**Provided information:**

theorem siftupLoop_ok (s : Nat) (x : Int) : ∀ (n : Nat) (pos : Nat) (l : List Int),
    l.length - pos ≤ n →
    pos < l.length → desc s pos = true →
    (∀ c, c < l.length → c ≠ s → desc s c = true → c ≠ pos → (c - 1) / 2 ≠ pos →
        (l.set pos x).getD ((c - 1) / 2) 0 ≤ (l.set pos x).getD c 0) →
    (pos ≠ s → ∀ c, (c = 2 * pos + 1 ∨ c = 2 * pos + 2) → c < l.length →
        (l.set pos x).getD ((pos - 1) / 2) 0 ≤ (l.set pos x).getD c 0) →
    (pySiftupLoop l l.length pos).2 < l.length
    ∧ desc s (pySiftupLoop l l.length pos).2 = true
    ∧ (pySiftupLoop l l.length pos).1.length = l.length
    ∧ List.Perm ((pySiftupLoop l l.length pos).1.set (pySiftupLoop l l.length pos).2 x) (l.set pos x)
    ∧ (∀ j, desc s j = false → (pySiftupLoop l l.length pos).1.getD j 0 = l.getD j 0)
    ∧ l.length ≤ 2 * (pySiftupLoop l l.length pos).2 + 1
    ∧ (∀ c, c < l.length → c ≠ s → desc s c = true → c ≠ (pySiftupLoop l l.length pos).2 →
          (c - 1) / 2 ≠ (pySiftupLoop l l.length pos).2 →
        ((pySiftupLoop l l.length pos).1.set (pySiftupLoop l l.length pos).2 x).getD ((c - 1) / 2) 0
          ≤ ((pySiftupLoop l l.length pos).1.set (pySiftupLoop l l.length pos).2 x).getD c 0)
    ∧ ((pySiftupLoop l l.length pos).2 ≠ s →
        ∀ c, (c = 2 * (pySiftupLoop l l.length pos).2 + 1 ∨ c = 2 * (pySiftupLoop l l.length pos).2 + 2) →
          c < l.length →
        ((pySiftupLoop l l.length pos).1.set (pySiftupLoop l l.length pos).2 x).getD
            (((pySiftupLoop l l.length pos).2 - 1) / 2) 0
          ≤ ((pySiftupLoop l l.length pos).1.set (pySiftupLoop l l.length pos).2 x).getD c 0) := by
  intro n
  induction n with
  | zero =>
    intro pos l hn hpos _ _ _
    omega
  | succ n ihn =>
    intro pos l hn hpos hdesc hJedges hJgc
    have hspos : s ≤ pos := desc_ge hdesc
    by_cases hlc : 2 * pos + 1 < l.length
    · -- descend one level
      have main : ∀ c2 : Nat, (c2 = 2 * pos + 1 ∨ c2 = 2 * pos + 2) → c2 < l.length →
          (∀ o, (o = 2 * pos + 1 ∨ o = 2 * pos + 2) → o < l.length →
            l.getD c2 0 ≤ l.getD o 0) →
          pySiftupLoop l l.length pos
            = pySiftupLoop (l.set pos (l.getD c2 0)) (l.set pos (l.getD c2 0)).length c2 →
          (pySiftupLoop l l.length pos).2 < l.length
          ∧ desc s (pySiftupLoop l l.length pos).2 = true
          ∧ (pySiftupLoop l l.length pos).1.length = l.length
          ∧ List.Perm ((pySiftupLoop l l.length pos).1.set (pySiftupLoop l l.length pos).2 x)
              (l.set pos x)
          ∧ (∀ j, desc s j = false → (pySiftupLoop l l.length pos).1.getD j 0 = l.getD j 0)
          ∧ l.length ≤ 2 * (pySiftupLoop l l.length pos).2 + 1
          ∧ (∀ c, c < l.length → c ≠ s → desc s c = true → c ≠ (pySiftupLoop l l.length pos).2 →
                (c - 1) / 2 ≠ (pySiftupLoop l l.length pos).2 →
              ((pySiftupLoop l l.length pos).1.set (pySiftupLoop l l.length pos).2 x).getD
                  ((c - 1) / 2) 0
                ≤ ((pySiftupLoop l l.length pos).1.set (pySiftupLoop l l.length pos).2 x).getD c 0)
          ∧ ((pySiftupLoop l l.length pos).2 ≠ s →
              ∀ c, (c = 2 * (pySiftupLoop l l.length pos).2 + 1
                    ∨ c = 2 * (pySiftupLoop l l.length pos).2 + 2) →
                c < l.length →
              ((pySiftupLoop l l.length pos).1.set (pySiftupLoop l l.length pos).2 x).getD
                  (((pySiftupLoop l l.length pos).2 - 1) / 2) 0
                ≤ ((pySiftupLoop l l.length pos).1.set (pySiftupLoop l l.length pos).2 x).getD
                    c 0) := by
        intro c2 hc2cases hc2lt hmin hstep
        have hposc2 : pos < c2 := by omega
        have hc2desc : desc s c2 = true := desc_child hdesc hc2cases
        have e_m_other : ∀ j, j ≠ pos → (l.set pos x).getD j 0 = l.getD j 0 := by
          intro j hj; exact gset_ne _ _ _ _ (Ne.symm hj)
        have e_other : ∀ j, j ≠ pos → j ≠ c2 →
            ((l.set pos (l.getD c2 0)).set c2 x).getD j 0 = (l.set pos x).getD j 0 := by
          intro j hj1 hj2
          rw [gset_ne _ _ _ _ (Ne.symm hj2), gset_ne _ _ _ _ (Ne.symm hj1),
            gset_ne _ _ _ _ (Ne.symm hj1)]
        have e_c2 : ((l.set pos (l.getD c2 0)).set c2 x).getD c2 0 = x :=
          gset_self _ _ _ (by rw [List.length_set]; exact hc2lt)
        have e_pos : ((l.set pos (l.getD c2 0)).set c2 x).getD pos 0 = l.getD c2 0 := by
          rw [gset_ne _ _ _ _ (show c2 ≠ pos by omega), gset_self _ _ _ hpos]
        have e_m_c2 : (l.set pos x).getD c2 0 = l.getD c2 0 :=
          gset_ne _ _ _ _ (show pos ≠ c2 by omega)
        have hJedges' : ∀ c, c < (l.set pos (l.getD c2 0)).length → c ≠ s → desc s c = true →
            c ≠ c2 → (c - 1) / 2 ≠ c2 →
            ((l.set pos (l.getD c2 0)).set c2 x).getD ((c - 1) / 2) 0
              ≤ ((l.set pos (l.getD c2 0)).set c2 x).getD c 0 := by
          intro c hc hcs hcd hcc2 hccp2
          rw [List.length_set] at hc
          by_cases hcpos : c = pos
          · subst hcpos
            have hp1 : (c - 1) / 2 ≠ c := by omega
            have hp2 : (c - 1) / 2 ≠ c2 := by omega
            rw [e_other _ hp1 hp2, e_pos, ← e_m_c2]
            exact hJgc hcs c2 hc2cases hc2lt
          · by_cases hcc : (c - 1) / 2 = pos
            · have hch : c = 2 * pos + 1 ∨ c = 2 * pos + 2 := by
                have := child_eq c (by omega)
                omega
              rw [hcc, e_pos, e_other c hcpos hcc2, e_m_other c hcpos]
              exact hmin c hch hc
            · rw [e_other c hcpos hcc2, e_other _ hcc hccp2]
              exact hJedges c hc hcs hcd hcpos hcc
        have hJgc' : c2 ≠ s → ∀ d, (d = 2 * c2 + 1 ∨ d = 2 * c2 + 2) →
            d < (l.set pos (l.getD c2 0)).length →
            ((l.set pos (l.getD c2 0)).set c2 x).getD ((c2 - 1) / 2) 0
              ≤ ((l.set pos (l.getD c2 0)).set c2 x).getD d 0 := by
          intro _ d hdch hd
          rw [List.length_set] at hd
          have hc2p : (c2 - 1) / 2 = pos := by omega
          have hdpos : d ≠ pos := by omega
          have hdc2 : d ≠ c2 := by omega
          rw [hc2p, e_pos, e_other d hdpos hdc2, e_m_other d hdpos]
          have t2 := hJedges d hd (by omega) (desc_child hc2desc hdch) hdpos
            (by rw [show (d - 1) / 2 = c2 by omega]; omega)
          rw [show (d - 1) / 2 = c2 by omega, e_m_c2, e_m_other d hdpos] at t2
          exact t2
        obtain ⟨R1, R2, R3, R4, R5, R6, R7, R8⟩ :=
          ihn c2 (l.set pos (l.getD c2 0))
            (by rw [List.length_set]; omega)
            (by rw [List.length_set]; exact hc2lt) hc2desc hJedges' hJgc'
        have hm1 : (l.set pos (l.getD c2 0)).set c2 x
            = ((l.set pos x).set pos ((l.set pos x).getD c2 0)).set c2
                ((l.set pos x).getD pos 0) := by
          rw [List.set_set, e_m_c2, gset_self _ _ _ hpos]
        have hswap := swap_perm (l.set pos x) pos c2
          (by rw [List.length_set]; exact hpos) (by rw [List.length_set]; exact hc2lt)
        rw [hstep]
        simp only [List.length_set] at R1 R2 R3 R4 R5 R6 R7 R8 ⊢
        refine ⟨R1, R2, R3, ?_, ?_, R6, R7, R8⟩
        · exact R4.trans (by rw [hm1]; exact hswap)
        · intro j hj
          have hjpos : j ≠ pos := by intro e; rw [e, hdesc] at hj; exact Bool.noConfusion hj
          rw [R5 j hj, gset_ne _ _ _ _ (Ne.symm hjpos)]
      by_cases hP : 2 * pos + 1 + 1 < l.length
          ∧ ¬ (l.getD (2 * pos + 1) 0 < l.getD (2 * pos + 1 + 1) 0)
      · refine main (2 * pos + 2) (Or.inr rfl) (by omega) ?_ ?_
        · intro o ho hol
          rcases ho with ho | ho <;> subst ho
          · have h22 := hP.2
            rw [show 2 * pos + 1 + 1 = 2 * pos + 2 by omega] at h22
            exact Int.not_lt.mp h22
          · exact Int.le_refl _
        · rw [pySiftupLoop]
          simp only [dif_pos hlc, if_pos hP, List.length_set]
      · refine main (2 * pos + 1) (Or.inl rfl) hlc ?_ ?_
        · intro o ho hol
          rcases ho with ho | ho <;> subst ho
          · exact Int.le_refl _
          · rcases Decidable.not_and_iff_not_or_not.mp hP with h | h
            · omega
            · have hlt := Decidable.not_not.mp h
              rw [show 2 * pos + 1 + 1 = 2 * pos + 2 by omega] at hlt
              exact Int.le_of_lt hlt
        · rw [pySiftupLoop]
          simp only [dif_pos hlc, if_neg hP, List.length_set]
    · -- leaf reached
      have hstep : pySiftupLoop l l.length pos = (l, pos) := by
        rw [pySiftupLoop]; simp only [dif_neg hlc]
      rw [hstep]
      exact ⟨hpos, hdesc, rfl, List.Perm.refl _, fun _ _ => rfl, by omega, hJedges, hJgc⟩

**Try it:** With the line holding "have hp2 : (c" as the first and the line holding "((l.set pos (l.getD c2 0)).set c2 x).getD ((c2" as the last, set down that range of the entries above exactly, and nothing else.

**Exercise answer:**
            have hp2 : (c - 1) / 2 ≠ c2 := by omega
            rw [e_other _ hp1 hp2, e_pos, ← e_m_c2]
            exact hJgc hcs c2 hc2cases hc2lt
          · by_cases hcc : (c - 1) / 2 = pos
            · have hch : c = 2 * pos + 1 ∨ c = 2 * pos + 2 := by
                have := child_eq c (by omega)
                omega
              rw [hcc, e_pos, e_other c hcpos hcc2, e_m_other c hcpos]
              exact hmin c hch hc
            · rw [e_other c hcpos hcc2, e_other _ hcc hccp2]
              exact hJedges c hc hcs hcd hcpos hcc
        have hJgc' : c2 ≠ s → ∀ d, (d = 2 * c2 + 1 ∨ d = 2 * c2 + 2) →
            d < (l.set pos (l.getD c2 0)).length →
            ((l.set pos (l.getD c2 0)).set c2 x).getD ((c2 - 1) / 2) 0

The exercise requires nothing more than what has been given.